The latest deployment will elevate the official number of U.S. troops in Iraq to 4,647, but, as the Post notes, "[u]nofficially, that figure is likely closer to 6,000 when it takes in a variety of American troops who deploy on temporary assignments that the Pentagon does not include in its official tally."
The United States' war against the Islamic State continues to rely on the 2001 Authorization for Use of Military Force (AUMF) as a "blank check" for the protracted conflict. The deployment of thousands of American troops to Iraq and Syria has gone largely unquestioned, as Intercept journalist Murtaza Hussain noted following the latest announcement in a tongue-in-cheek post on social media:
The Qayyarrah base is the latest territory loss suffered by ISIS and its seizure came one week after more than 200 people were killed after a truck bomb detonated in a Baghdad shopping district.

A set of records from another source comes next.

-- pv_equiv track=rewrite | github.com/Sirius6907/B.U.D.D.Y-Mark-67 | memory/profiles.py | _upsert_bullet
-- ===== SOURCE A (Python) =====
-- def _upsert_bullet(content: str, section_title: str, key: str, value: str) -> str:
--     header = f"## {section_title}"
--     if header not in content:
--         content = content.rstrip() + f"\n\n{header}\n- {key}: {value}\n"
--         return content
--
--     lines = content.splitlines()
--     output: list[str] = []
--     in_section = False
--     updated = False
--     for idx, line in enumerate(lines):
--         if line == header:
--             in_section = True
--             output.append(line)
--             continue
--         if in_section and line.startswith("## "):
--             if not updated:
--                 output.append(f"- {key}: {value}")
--                 updated = True
--             in_section = False
--         if in_section and line.startswith(f"- {key}:"):
--             output.append(f"- {key}: {value}")
--             updated = True
--             continue
--         output.append(line)
--
--     if in_section and not updated:
--         output.append(f"- {key}: {value}")
--     return "\n".join(output).rstrip() + "\n"
-- ===== SOURCE B (Python) =====
-- def _upsert_bullet(content: str, section_title: str, key: str, value: str) -> str:
--     header = f"## {section_title}"
--     bullet = f"- {key}: {value}"
--     if header not in content:
--         return content.rstrip() + f"\n\n{header}\n{bullet}\n"
--     prefix = f"- {key}:"
--     lines = content.splitlines()
--     # pass 1: in-section mask (a scan); a same-title header re-opens, any other '## ' line closes
--     flags = []
--     ins = False
--     for ln in lines:
--         ins = True if ln == header else (False if ln.startswith("## ") else ins)
--         flags.append(ins)
--     # pass 2: replace every in-section key bullet
--     out = [bullet if f and ln.startswith(prefix) else ln for ln, f in zip(lines, flags)]
--     # pass 3: if the first section region holds no key bullet, insert one at its end
--     if header in lines:
--         start = lines.index(header)
--         end = next((i for i in range(start + 1, len(lines)) if not flags[i]), len(lines))
--         if not any(flags[i] and lines[i].startswith(prefix) for i in range(start + 1, end)):
--             out.insert(end, bullet)
--     return "\n".join(out).rstrip() + "\n"
-- ===== Notes on version B (the rewrite author's own statement) =====
-- stated objective: alternative
-- what changed: Replaces A's single stateful pass (in_section/updated flags deciding replacement and insertion inline) with three staged passes: a scan producing an in-section mask, a zip/map comprehension doing all replacements, and index arithmetic (index of the header line, first mask-false position) locating the single insertion point applied with list.insert.
import Mathlib
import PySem

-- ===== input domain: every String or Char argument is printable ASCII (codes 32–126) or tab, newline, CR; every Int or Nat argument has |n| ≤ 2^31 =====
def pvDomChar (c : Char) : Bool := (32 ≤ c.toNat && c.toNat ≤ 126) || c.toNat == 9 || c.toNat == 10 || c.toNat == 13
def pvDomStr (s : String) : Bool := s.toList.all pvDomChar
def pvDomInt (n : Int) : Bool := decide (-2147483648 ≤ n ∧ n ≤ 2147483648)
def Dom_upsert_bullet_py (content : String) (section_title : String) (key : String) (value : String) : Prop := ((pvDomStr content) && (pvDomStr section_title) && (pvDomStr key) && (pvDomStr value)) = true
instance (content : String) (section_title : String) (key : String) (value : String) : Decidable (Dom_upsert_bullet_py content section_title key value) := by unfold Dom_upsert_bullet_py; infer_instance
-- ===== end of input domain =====

-- B replaces A's single stateful pass (in_section/updated flags deciding everything inline)
-- by three staged passes: a scan computing an in-section mask, a zip/map doing all
-- replacements, and index arithmetic locating the one insertion point; objective:
-- alternative decomposition, same cost.

-- ===== PORT A =====
-- A's for-loop over lines with state (in_section, updated); the enumerate index is unused in A.
def pvALoop (header pref bullet : String) : List String → Bool → Bool → List String
  | [], ins, upd => if ins && !upd then [bullet] else []
  | l :: ls, ins, upd =>
    if l = header then
      l :: pvALoop header pref bullet ls true upd
    else if ins && PySem.Str.startswith l "## " then
      -- A inserts the bullet if not yet updated, leaves the section, then appends the line
      if !upd then bullet :: l :: pvALoop header pref bullet ls false true
      else l :: pvALoop header pref bullet ls false upd
    else if ins && PySem.Str.startswith l pref then
      bullet :: pvALoop header pref bullet ls true true
    else
      l :: pvALoop header pref bullet ls ins upd

def upsert_bullet_py (content : String) (section_title : String) (key : String) (value : String) : String :=
  let header := "## " ++ section_title
  if !(PySem.Str.isIn header content) then
    PySem.Str.rstrip content ++ "\n\n" ++ header ++ "\n" ++ ("- " ++ key ++ ": " ++ value) ++ "\n"
  else
    let lines := PySem.Str.splitlines content
    PySem.Str.rstrip (PySem.Str.join "\n" (pvALoop header ("- " ++ key ++ ":") ("- " ++ key ++ ": " ++ value) lines false false)) ++ "\n"

-- ===== PORT B =====
-- pass 1: the in-section mask, a scan (same-title header re-opens, other '## ' closes)
def pvFlags (header : String) : List String → Bool → List Bool
  | [], _ => []
  | l :: ls, ins =>
    let ins' := if l = header then true else if PySem.Str.startswith l "## " then false else ins
    ins' :: pvFlags header ls ins'

-- pass 2 body: the comprehension's conditional expression
def pvRep (pref bullet l : String) (f : Bool) : String :=
  if f && PySem.Str.startswith l pref then bullet else l

-- pass 3: python's next(i for i in range(s, len) if not flags[i]) with default len
def pvEnd (flags : List Bool) (s : Nat) : Nat :=
  s + ((flags.drop s).takeWhile (fun b => b)).length

-- pass 3: any(flags[i] and lines[i].startswith(prefix) for i in range(s, e))
def pvHit (pref : String) (lines : List String) (flags : List Bool) (s e : Nat) : Bool :=
  (((lines.zip flags).drop s).take (e - s)).any (fun lf => lf.2 && PySem.Str.startswith lf.1 pref)

def upsert_bullet_py_alt (content : String) (section_title : String) (key : String) (value : String) : String :=
  let header := "## " ++ section_title
  let bullet := "- " ++ key ++ ": " ++ value
  if !(PySem.Str.isIn header content) then
    PySem.Str.rstrip content ++ "\n\n" ++ header ++ "\n" ++ bullet ++ "\n"
  else
    let pref := "- " ++ key ++ ":"
    let lines := PySem.Str.splitlines content
    let flags := pvFlags header lines false
    let out := List.zipWith (pvRep pref bullet) lines flags
    let out2 :=
      -- 'if header in lines: start = lines.index(header)' — membership and index together
      match PySem.List.index? lines header with
      | none => out
      | some s =>
        let e := pvEnd flags (s + 1)
        if pvHit pref lines flags (s + 1) e then out
        else PySem.List.insert out (e : Int) bullet
    PySem.Str.rstrip (PySem.Str.join "\n" out2) ++ "\n"

-- ===== PRECONDITION & SPEC =====
def Spec_upsert_bullet_py (content : String) (section_title : String) (key : String) (value : String) (out : String) : Prop := out = upsert_bullet_py_alt content section_title key value
instance (content : String) (section_title : String) (key : String) (value : String) (out : String) : Decidable (Spec_upsert_bullet_py content section_title key value out) := by unfold Spec_upsert_bullet_py; infer_instance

As Phyllis Bennis, director of the New Internationalism Project at the Institute for Policy Studies, wrote following that ISIS-claimed mass casualty attack, "The correlation between ISIS losing territory in its so-called 'caliphate' in Syria and Iraq and the rise of terror attacks often much farther afield is one more indication of the failure of the U.S. 'War on Terror.'"
"When bombing and shooting are the methods of choice the targets are not 'terrorism,' but cities and people," Bennis wrote. "Air strikes and drone attacks--on people in a car, in the desert, in a hospital, or at a wedding party--may sometimes kill individual terrorists (and always other people), but do nothing to stop terrorism."
"Military engagement may have worked in some areas to oust ISIS forces from territory they controlled, but the cost of such campaigns is extraordinarily high for the people and nations where they occur," she continued.
The U.S. Central Intelligence Agency has reached a similar conclusion, with CIA director John Brennan admitting last month that "our efforts have not reduced the group's terrorism capability and global reach."
Last week, President Barack Obama also announced that more than 8,000 troops will remain in Afghanistan to presumably bolster Afghan forces against the "threat of terrorism"--in this case, the Taliban. The ongoing occupation assures that whomever succeeds Obama come November will inherit that conflict, the longest war in U.S. history, as well.